=== Section Start ===
-- pv_equiv track=rewrite | github.com/Neterukun1993/Library | DP/substring_dp.py | calc_next
-- ===== SOURCE A (Python) =====
-- def calc_next(small_characters):
--     n = len(small_characters)
--     nxt = [[-1] * 26 for i in range(n + 1)]
--
--     for i in reversed(range(n)):
--         for val in range(26):
--             if val == ord(small_characters[i]) - 97:
--                 nxt[i][val] = i + 1
--             else:
--                 nxt[i][val] = nxt[i + 1][val]
--     return nxt
-- ===== SOURCE B (Python) =====
-- def calc_next(small_characters):
--     n = len(small_characters)
--     rows = []
--     for i in range(n + 1):
--         row = []
--         for v in range(26):
--             f = small_characters.find(chr(97 + v), i)
--             row.append(f + 1 if f != -1 else -1)
--         rows.append(row)
--     return rows
-- ===== Notes on version B (the rewrite author's own statement) =====
-- stated objective: simpler
-- what changed: B drops the backward DP recurrence and table entirely and computes every entry directly as str.find(letter, i) + 1 (first occurrence of the letter at or after position i), a brute-force direct search.
import Mathlib
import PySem

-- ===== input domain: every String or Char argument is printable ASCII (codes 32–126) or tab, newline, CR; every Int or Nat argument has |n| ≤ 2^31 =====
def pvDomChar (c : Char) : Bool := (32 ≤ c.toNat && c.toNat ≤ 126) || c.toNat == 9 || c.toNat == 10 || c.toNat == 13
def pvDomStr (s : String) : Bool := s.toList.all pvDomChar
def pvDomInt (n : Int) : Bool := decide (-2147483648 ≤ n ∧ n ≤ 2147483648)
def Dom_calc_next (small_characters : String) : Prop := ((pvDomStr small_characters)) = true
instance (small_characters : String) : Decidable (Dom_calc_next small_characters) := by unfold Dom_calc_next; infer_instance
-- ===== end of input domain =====

-- B replaces A's backward DP recurrence by a direct brute-force search:
-- each entry is str.find(letter, i) + 1 (first occurrence at or after i), no table (simpler, not faster).

-- ===== PORT A =====
-- A: for i in reversed(range(n)): for val in range(26): nxt[i][val] = i+1 if val == ord(s[i])-97 else nxt[i+1][val].
-- Ported as structural recursion computing the later rows first (exactly the reversed loop order);
-- the base case is the untouched last row [-1]*26.
def calcNextRowsA : List Char → Int → List (List Int)
  | [], _ => [List.replicate 26 (-1)]
  | c :: rest, i =>
      let tail := calcNextRowsA rest (i + 1)
      let nxtRow := tail.headD []
      ((List.range 26).map (fun (val : Nat) =>
        if (val : Int) = (c.toNat : Int) - 97 then i + 1 else nxtRow.getD val (-1))) :: tail

def calc_next (small_characters : String) : List (List Int) :=
  calcNextRowsA small_characters.toList 0

-- ===== PORT B =====
-- s.find(ch, i): first index ≥ i of ch in s, -1 if none; ported by hand (exact: a left-to-right scan
-- over the whole string that ignores positions before the start index, as CPython does for a 1-char needle).
def findFromB : List Char → Nat → Nat → Char → Int
  | [], _, _, _ => -1
  | c :: rest, idx, start, ch =>
      if start ≤ idx ∧ c = ch then (idx : Int) else findFromB rest (idx + 1) start ch

-- B: [[(f + 1 if (f := s.find(chr(97+v), i)) != -1 else -1) for v in range(26)] for i in range(n+1)]
def calc_next_alt (small_characters : String) : List (List Int) :=
  (List.range (small_characters.toList.length + 1)).map (fun i =>
    (List.range 26).map (fun v =>
      let f := findFromB small_characters.toList 0 i (Char.ofNat (97 + v))
      if f ≠ -1 then f + 1 else -1))

-- ===== PRECONDITION & SPEC =====
def Spec_calc_next (small_characters : String) (out : List (List Int)) : Prop := out = calc_next_alt small_characters
instance (small_characters : String) (out : List (List Int)) : Decidable (Spec_calc_next small_characters out) := by unfold Spec_calc_next; infer_instance

-- ===== CLAIM (what is proved, stated in full; the proofs are below) =====
def Claim_equal_calc_next : Prop := ∀ (small_characters : String), Dom_calc_next small_characters → Spec_calc_next small_characters (calc_next small_characters)

-- ===== LEMMAS AND PROOFS =====

-- the common characterisation: next occurrence (1-based, as both programs report it) of letter `val`
-- in `chars`, the suffix starting at absolute index `i`
def nextI : List Char → Int → Int → Int
  | [], _, _ => -1
  | c :: rest, i, val => if (c.toNat : Int) - 97 = val then i + 1 else nextI rest (i + 1) val

theorem char_ofNat_toNat (v : Nat) (hv : v < 26) : (Char.ofNat (97 + v)).toNat = 97 + v := by
  have h : Nat.isValidChar (97 + v) := Or.inl (by omega)
  simp only [Char.ofNat, h, dif_pos]
  rfl

theorem calcNextRowsA_eq (chars : List Char) (i : Int) :
    calcNextRowsA chars i =
      (List.range (chars.length + 1)).map (fun j =>
        (List.range 26).map (fun (v : Nat) => nextI (chars.drop j) (i + (j : Int)) (v : Int))) := by
  induction chars generalizing i with
  | nil => simp [calcNextRowsA, nextI, List.range_succ]
  | cons c rest ih =>
      simp only [List.length_cons]
      rw [show List.range (rest.length + 1 + 1) = 0 :: (List.range (rest.length + 1)).map Nat.succ
        from List.range_succ_eq_map]
      simp only [calcNextRowsA, List.map_cons, List.map_map]
      refine List.cons_eq_cons.mpr ⟨?_, ?_⟩
      · rw [ih]
        have hhead : ((List.range (rest.length + 1)).map (fun j =>
            (List.range 26).map (fun (v : Nat) => nextI (rest.drop j) (i + 1 + (j : Int)) (v : Int)))).headD []
            = (List.range 26).map (fun (v : Nat) => nextI rest (i + 1) (v : Int)) := by
          rw [show List.range (rest.length + 1) = 0 :: (List.range rest.length).map Nat.succ
            from List.range_succ_eq_map, List.map_cons, List.headD_cons]
          simp
        rw [hhead]
        apply List.map_congr_left
        intro v hv
        have hv26 : v < 26 := by simpa using hv
        simp only [List.drop_zero, Nat.cast_zero, add_zero, nextI]
        rcases eq_or_ne ((c.toNat : Int) - 97) (v : Int) with h | h
        · rw [if_pos h.symm, if_pos h]
        · rw [if_neg (fun he => h he.symm), if_neg h]
          rw [List.getD_eq_getElem?_getD, List.getElem?_map]
          simp [List.getElem?_range hv26]
      · rw [ih]
        apply List.map_congr_left
        intro j hj
        simp only [Function.comp, List.drop_succ_cons, Nat.succ_eq_add_one]
        have h2 : i + 1 + (j : Int) = i + ((j + 1 : Nat) : Int) := by push_cast; ring
        rw [h2]

theorem findFromB_skip (chars : List Char) (idx start : Nat) (ch : Char) (h : idx ≤ start) :
    findFromB chars idx start ch = findFromB (chars.drop (start - idx)) start start ch := by
  induction chars generalizing idx with
  | nil => simp [findFromB]
  | cons c rest ih =>
      rcases eq_or_lt_of_le h with he | hlt
      · subst he; simp
      · have h1 : ¬ (start ≤ idx ∧ c = ch) := by omega
        rw [findFromB, if_neg h1, ih (idx + 1) hlt]
        have h2 : start - idx = (start - (idx + 1)) + 1 := by omega
        rw [h2, List.drop_succ_cons]

-- once the scan index has passed the start bound, the bound is irrelevant
theorem findFromB_irrel (chars : List Char) (idx start start' : Nat) (ch : Char)
    (h : start ≤ idx) (h' : start' ≤ idx) :
    findFromB chars idx start ch = findFromB chars idx start' ch := by
  induction chars generalizing idx with
  | nil => simp [findFromB]
  | cons c rest ihd =>
      rw [findFromB, findFromB]
      by_cases hd : c = ch
      · rw [if_pos ⟨h, hd⟩, if_pos ⟨h', hd⟩]
      · rw [if_neg (by tauto), if_neg (by tauto)]
        exact ihd (idx + 1) (by omega) (by omega)

theorem findFromB_entry (chars : List Char) (start : Nat) (v : Nat) (hv : v < 26) :
    (if findFromB chars start start (Char.ofNat (97 + v)) ≠ -1
      then findFromB chars start start (Char.ofNat (97 + v)) + 1 else -1)
    = nextI chars (start : Int) (v : Int) := by
  induction chars generalizing start with
  | nil => simp [findFromB, nextI]
  | cons c rest ih =>
      rw [findFromB, nextI]
      by_cases hc : c = Char.ofNat (97 + v)
      · have hcv : (c.toNat : Int) - 97 = (v : Int) := by
          rw [hc, char_ofNat_toNat v hv]; push_cast; ring
        rw [if_pos (show start ≤ start ∧ c = Char.ofNat (97 + v) from ⟨le_rfl, hc⟩), if_pos hcv]
        have hne : ((start : Int)) ≠ -1 := by omega
        simp [hne]
      · have hcv : ¬ ((c.toNat : Int) - 97 = (v : Int)) := by
          intro h
          apply hc
          apply Char.ext
          apply UInt32.toNat_inj.mp
          show c.toNat = (Char.ofNat (97 + v)).toNat
          rw [char_ofNat_toNat v hv]; omega
        rw [if_neg (show ¬ (start ≤ start ∧ c = Char.ofNat (97 + v)) by tauto), if_neg hcv]
        rw [findFromB_irrel rest (start + 1) start (start + 1) _ (by omega) (by omega)]
        have := ih (start + 1)
        push_cast at this ⊢
        rw [this]

-- ===== VERDICT (by name: the statement is the Claim_ definition above) =====
theorem calc_next_spec : Claim_equal_calc_next := by
  intro s _
  unfold Spec_calc_next calc_next calc_next_alt
  rw [calcNextRowsA_eq]
  apply List.map_congr_left
  intro j hj
  apply List.map_congr_left
  intro v hv
  have hv26 : v < 26 := by simpa using hv
  rw [findFromB_skip _ 0 j _ (Nat.zero_le j)]
  simp only [Nat.sub_zero]
  have h := findFromB_entry (s.toList.drop j) j v hv26
  simp only [zero_add] at *
  rw [h]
=== Section End ===
Output should match, line for line, the stretch of the material above from the line holding "by_cases hc : c = Char.ofNat (97 + v)" through the line holding "have hne : ((start".

▶ _ANSWER BELOW_:
      by_cases hc : c = Char.ofNat (97 + v)
      · have hcv : (c.toNat : Int) - 97 = (v : Int) := by
          rw [hc, char_ofNat_toNat v hv]; push_cast; ring
        rw [if_pos (show start ≤ start ∧ c = Char.ofNat (97 + v) from ⟨le_rfl, hc⟩), if_pos hcv]
        have hne : ((start : Int)) ≠ -1 := by omega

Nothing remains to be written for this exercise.